━━━ Data under study

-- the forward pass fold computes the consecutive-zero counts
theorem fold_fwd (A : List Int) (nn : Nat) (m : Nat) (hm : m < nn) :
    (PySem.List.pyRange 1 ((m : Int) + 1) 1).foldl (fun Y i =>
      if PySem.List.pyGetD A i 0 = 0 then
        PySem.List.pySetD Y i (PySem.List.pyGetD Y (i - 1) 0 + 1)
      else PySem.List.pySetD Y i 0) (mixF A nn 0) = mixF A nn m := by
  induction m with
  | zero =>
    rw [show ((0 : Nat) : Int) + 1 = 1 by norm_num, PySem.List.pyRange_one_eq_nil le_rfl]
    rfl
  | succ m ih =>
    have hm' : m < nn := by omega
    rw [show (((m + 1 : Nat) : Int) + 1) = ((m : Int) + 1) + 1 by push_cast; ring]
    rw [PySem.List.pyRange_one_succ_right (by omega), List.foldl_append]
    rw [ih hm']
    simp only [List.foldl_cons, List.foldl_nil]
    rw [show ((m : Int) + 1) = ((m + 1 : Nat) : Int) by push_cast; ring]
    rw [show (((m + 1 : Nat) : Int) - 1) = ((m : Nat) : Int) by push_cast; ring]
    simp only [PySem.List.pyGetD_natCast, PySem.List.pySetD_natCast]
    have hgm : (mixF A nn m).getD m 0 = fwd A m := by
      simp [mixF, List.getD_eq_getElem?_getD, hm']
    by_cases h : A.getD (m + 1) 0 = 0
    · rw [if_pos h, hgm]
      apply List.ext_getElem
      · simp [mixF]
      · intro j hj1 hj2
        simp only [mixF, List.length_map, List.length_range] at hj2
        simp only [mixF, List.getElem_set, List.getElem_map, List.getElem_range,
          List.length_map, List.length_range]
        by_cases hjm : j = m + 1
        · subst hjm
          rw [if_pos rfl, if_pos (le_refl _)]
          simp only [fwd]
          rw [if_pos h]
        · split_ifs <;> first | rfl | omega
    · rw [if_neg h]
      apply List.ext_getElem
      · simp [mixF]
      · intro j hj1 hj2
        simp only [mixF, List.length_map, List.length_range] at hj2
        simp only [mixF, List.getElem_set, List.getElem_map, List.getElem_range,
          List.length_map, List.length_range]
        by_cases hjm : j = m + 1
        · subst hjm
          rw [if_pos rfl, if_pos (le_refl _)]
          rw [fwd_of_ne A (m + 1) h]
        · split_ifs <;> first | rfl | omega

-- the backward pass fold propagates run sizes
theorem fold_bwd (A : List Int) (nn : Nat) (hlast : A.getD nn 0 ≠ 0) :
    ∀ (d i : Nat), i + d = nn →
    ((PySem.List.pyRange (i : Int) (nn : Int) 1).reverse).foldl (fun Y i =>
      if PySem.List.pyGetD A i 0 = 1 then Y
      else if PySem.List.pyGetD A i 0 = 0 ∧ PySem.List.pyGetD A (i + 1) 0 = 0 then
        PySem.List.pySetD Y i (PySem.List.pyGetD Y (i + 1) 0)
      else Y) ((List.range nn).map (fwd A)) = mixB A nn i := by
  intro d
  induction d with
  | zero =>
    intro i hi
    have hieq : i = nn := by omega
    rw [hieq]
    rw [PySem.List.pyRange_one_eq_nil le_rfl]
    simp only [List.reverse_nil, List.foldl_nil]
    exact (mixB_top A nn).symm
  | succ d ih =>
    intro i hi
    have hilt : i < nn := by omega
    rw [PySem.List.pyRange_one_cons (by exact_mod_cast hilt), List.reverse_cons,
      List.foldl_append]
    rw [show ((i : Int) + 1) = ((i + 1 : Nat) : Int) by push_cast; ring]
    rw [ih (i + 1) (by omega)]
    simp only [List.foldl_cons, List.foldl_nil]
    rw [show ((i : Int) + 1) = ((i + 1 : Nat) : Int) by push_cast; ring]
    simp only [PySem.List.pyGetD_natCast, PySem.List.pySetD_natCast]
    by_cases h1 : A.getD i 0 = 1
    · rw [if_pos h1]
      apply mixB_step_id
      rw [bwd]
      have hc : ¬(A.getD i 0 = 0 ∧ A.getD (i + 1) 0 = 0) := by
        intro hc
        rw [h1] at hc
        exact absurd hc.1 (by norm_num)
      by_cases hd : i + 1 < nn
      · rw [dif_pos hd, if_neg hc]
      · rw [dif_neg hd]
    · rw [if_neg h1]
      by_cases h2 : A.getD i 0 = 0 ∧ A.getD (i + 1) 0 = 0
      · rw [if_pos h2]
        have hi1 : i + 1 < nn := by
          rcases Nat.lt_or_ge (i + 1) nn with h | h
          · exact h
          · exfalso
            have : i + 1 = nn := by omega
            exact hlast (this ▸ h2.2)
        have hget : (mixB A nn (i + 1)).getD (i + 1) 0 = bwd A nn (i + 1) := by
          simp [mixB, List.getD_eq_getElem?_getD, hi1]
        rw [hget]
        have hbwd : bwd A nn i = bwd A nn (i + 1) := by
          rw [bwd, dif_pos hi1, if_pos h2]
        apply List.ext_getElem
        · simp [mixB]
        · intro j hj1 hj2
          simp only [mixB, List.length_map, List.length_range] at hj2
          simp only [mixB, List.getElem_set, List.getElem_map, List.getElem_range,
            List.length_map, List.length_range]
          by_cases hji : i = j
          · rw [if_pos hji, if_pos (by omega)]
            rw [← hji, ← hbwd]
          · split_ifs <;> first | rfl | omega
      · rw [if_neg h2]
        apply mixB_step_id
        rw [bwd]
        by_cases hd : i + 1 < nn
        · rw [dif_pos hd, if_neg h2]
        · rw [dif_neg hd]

━━━━━━

What the task asks:
The full set of entries above has to be restated exactly.

Written solution:
-- the forward pass fold computes the consecutive-zero counts
theorem fold_fwd (A : List Int) (nn : Nat) (m : Nat) (hm : m < nn) :
    (PySem.List.pyRange 1 ((m : Int) + 1) 1).foldl (fun Y i =>
      if PySem.List.pyGetD A i 0 = 0 then
        PySem.List.pySetD Y i (PySem.List.pyGetD Y (i - 1) 0 + 1)
      else PySem.List.pySetD Y i 0) (mixF A nn 0) = mixF A nn m := by
  induction m with
  | zero =>
    rw [show ((0 : Nat) : Int) + 1 = 1 by norm_num, PySem.List.pyRange_one_eq_nil le_rfl]
    rfl
  | succ m ih =>
    have hm' : m < nn := by omega
    rw [show (((m + 1 : Nat) : Int) + 1) = ((m : Int) + 1) + 1 by push_cast; ring]
    rw [PySem.List.pyRange_one_succ_right (by omega), List.foldl_append]
    rw [ih hm']
    simp only [List.foldl_cons, List.foldl_nil]
    rw [show ((m : Int) + 1) = ((m + 1 : Nat) : Int) by push_cast; ring]
    rw [show (((m + 1 : Nat) : Int) - 1) = ((m : Nat) : Int) by push_cast; ring]
    simp only [PySem.List.pyGetD_natCast, PySem.List.pySetD_natCast]
    have hgm : (mixF A nn m).getD m 0 = fwd A m := by
      simp [mixF, List.getD_eq_getElem?_getD, hm']
    by_cases h : A.getD (m + 1) 0 = 0
    · rw [if_pos h, hgm]
      apply List.ext_getElem
      · simp [mixF]
      · intro j hj1 hj2
        simp only [mixF, List.length_map, List.length_range] at hj2
        simp only [mixF, List.getElem_set, List.getElem_map, List.getElem_range,
          List.length_map, List.length_range]
        by_cases hjm : j = m + 1
        · subst hjm
          rw [if_pos rfl, if_pos (le_refl _)]
          simp only [fwd]
          rw [if_pos h]
        · split_ifs <;> first | rfl | omega
    · rw [if_neg h]
      apply List.ext_getElem
      · simp [mixF]
      · intro j hj1 hj2
        simp only [mixF, List.length_map, List.length_range] at hj2
        simp only [mixF, List.getElem_set, List.getElem_map, List.getElem_range,
          List.length_map, List.length_range]
        by_cases hjm : j = m + 1
        · subst hjm
          rw [if_pos rfl, if_pos (le_refl _)]
          rw [fwd_of_ne A (m + 1) h]
        · split_ifs <;> first | rfl | omega

-- the backward pass fold propagates run sizes
theorem fold_bwd (A : List Int) (nn : Nat) (hlast : A.getD nn 0 ≠ 0) :
    ∀ (d i : Nat), i + d = nn →
    ((PySem.List.pyRange (i : Int) (nn : Int) 1).reverse).foldl (fun Y i =>
      if PySem.List.pyGetD A i 0 = 1 then Y
      else if PySem.List.pyGetD A i 0 = 0 ∧ PySem.List.pyGetD A (i + 1) 0 = 0 then
        PySem.List.pySetD Y i (PySem.List.pyGetD Y (i + 1) 0)
      else Y) ((List.range nn).map (fwd A)) = mixB A nn i := by
  intro d
  induction d with
  | zero =>
    intro i hi
    have hieq : i = nn := by omega
    rw [hieq]
    rw [PySem.List.pyRange_one_eq_nil le_rfl]
    simp only [List.reverse_nil, List.foldl_nil]
    exact (mixB_top A nn).symm
  | succ d ih =>
    intro i hi
    have hilt : i < nn := by omega
    rw [PySem.List.pyRange_one_cons (by exact_mod_cast hilt), List.reverse_cons,
      List.foldl_append]
    rw [show ((i : Int) + 1) = ((i + 1 : Nat) : Int) by push_cast; ring]
    rw [ih (i + 1) (by omega)]
    simp only [List.foldl_cons, List.foldl_nil]
    rw [show ((i : Int) + 1) = ((i + 1 : Nat) : Int) by push_cast; ring]
    simp only [PySem.List.pyGetD_natCast, PySem.List.pySetD_natCast]
    by_cases h1 : A.getD i 0 = 1
    · rw [if_pos h1]
      apply mixB_step_id
      rw [bwd]
      have hc : ¬(A.getD i 0 = 0 ∧ A.getD (i + 1) 0 = 0) := by
        intro hc
        rw [h1] at hc
        exact absurd hc.1 (by norm_num)
      by_cases hd : i + 1 < nn
      · rw [dif_pos hd, if_neg hc]
      · rw [dif_neg hd]
    · rw [if_neg h1]
      by_cases h2 : A.getD i 0 = 0 ∧ A.getD (i + 1) 0 = 0
      · rw [if_pos h2]
        have hi1 : i + 1 < nn := by
          rcases Nat.lt_or_ge (i + 1) nn with h | h
          · exact h
          · exfalso
            have : i + 1 = nn := by omega
            exact hlast (this ▸ h2.2)
        have hget : (mixB A nn (i + 1)).getD (i + 1) 0 = bwd A nn (i + 1) := by
          simp [mixB, List.getD_eq_getElem?_getD, hi1]
        rw [hget]
        have hbwd : bwd A nn i = bwd A nn (i + 1) := by
          rw [bwd, dif_pos hi1, if_pos h2]
        apply List.ext_getElem
        · simp [mixB]
        · intro j hj1 hj2
          simp only [mixB, List.length_map, List.length_range] at hj2
          simp only [mixB, List.getElem_set, List.getElem_map, List.getElem_range,
            List.length_map, List.length_range]
          by_cases hji : i = j
          · rw [if_pos hji, if_pos (by omega)]
            rw [← hji, ← hbwd]
          · split_ifs <;> first | rfl | omega
      · rw [if_neg h2]
        apply mixB_step_id
        rw [bwd]
        by_cases hd : i + 1 < nn
        · rw [dif_pos hd, if_neg h2]
        · rw [dif_neg hd]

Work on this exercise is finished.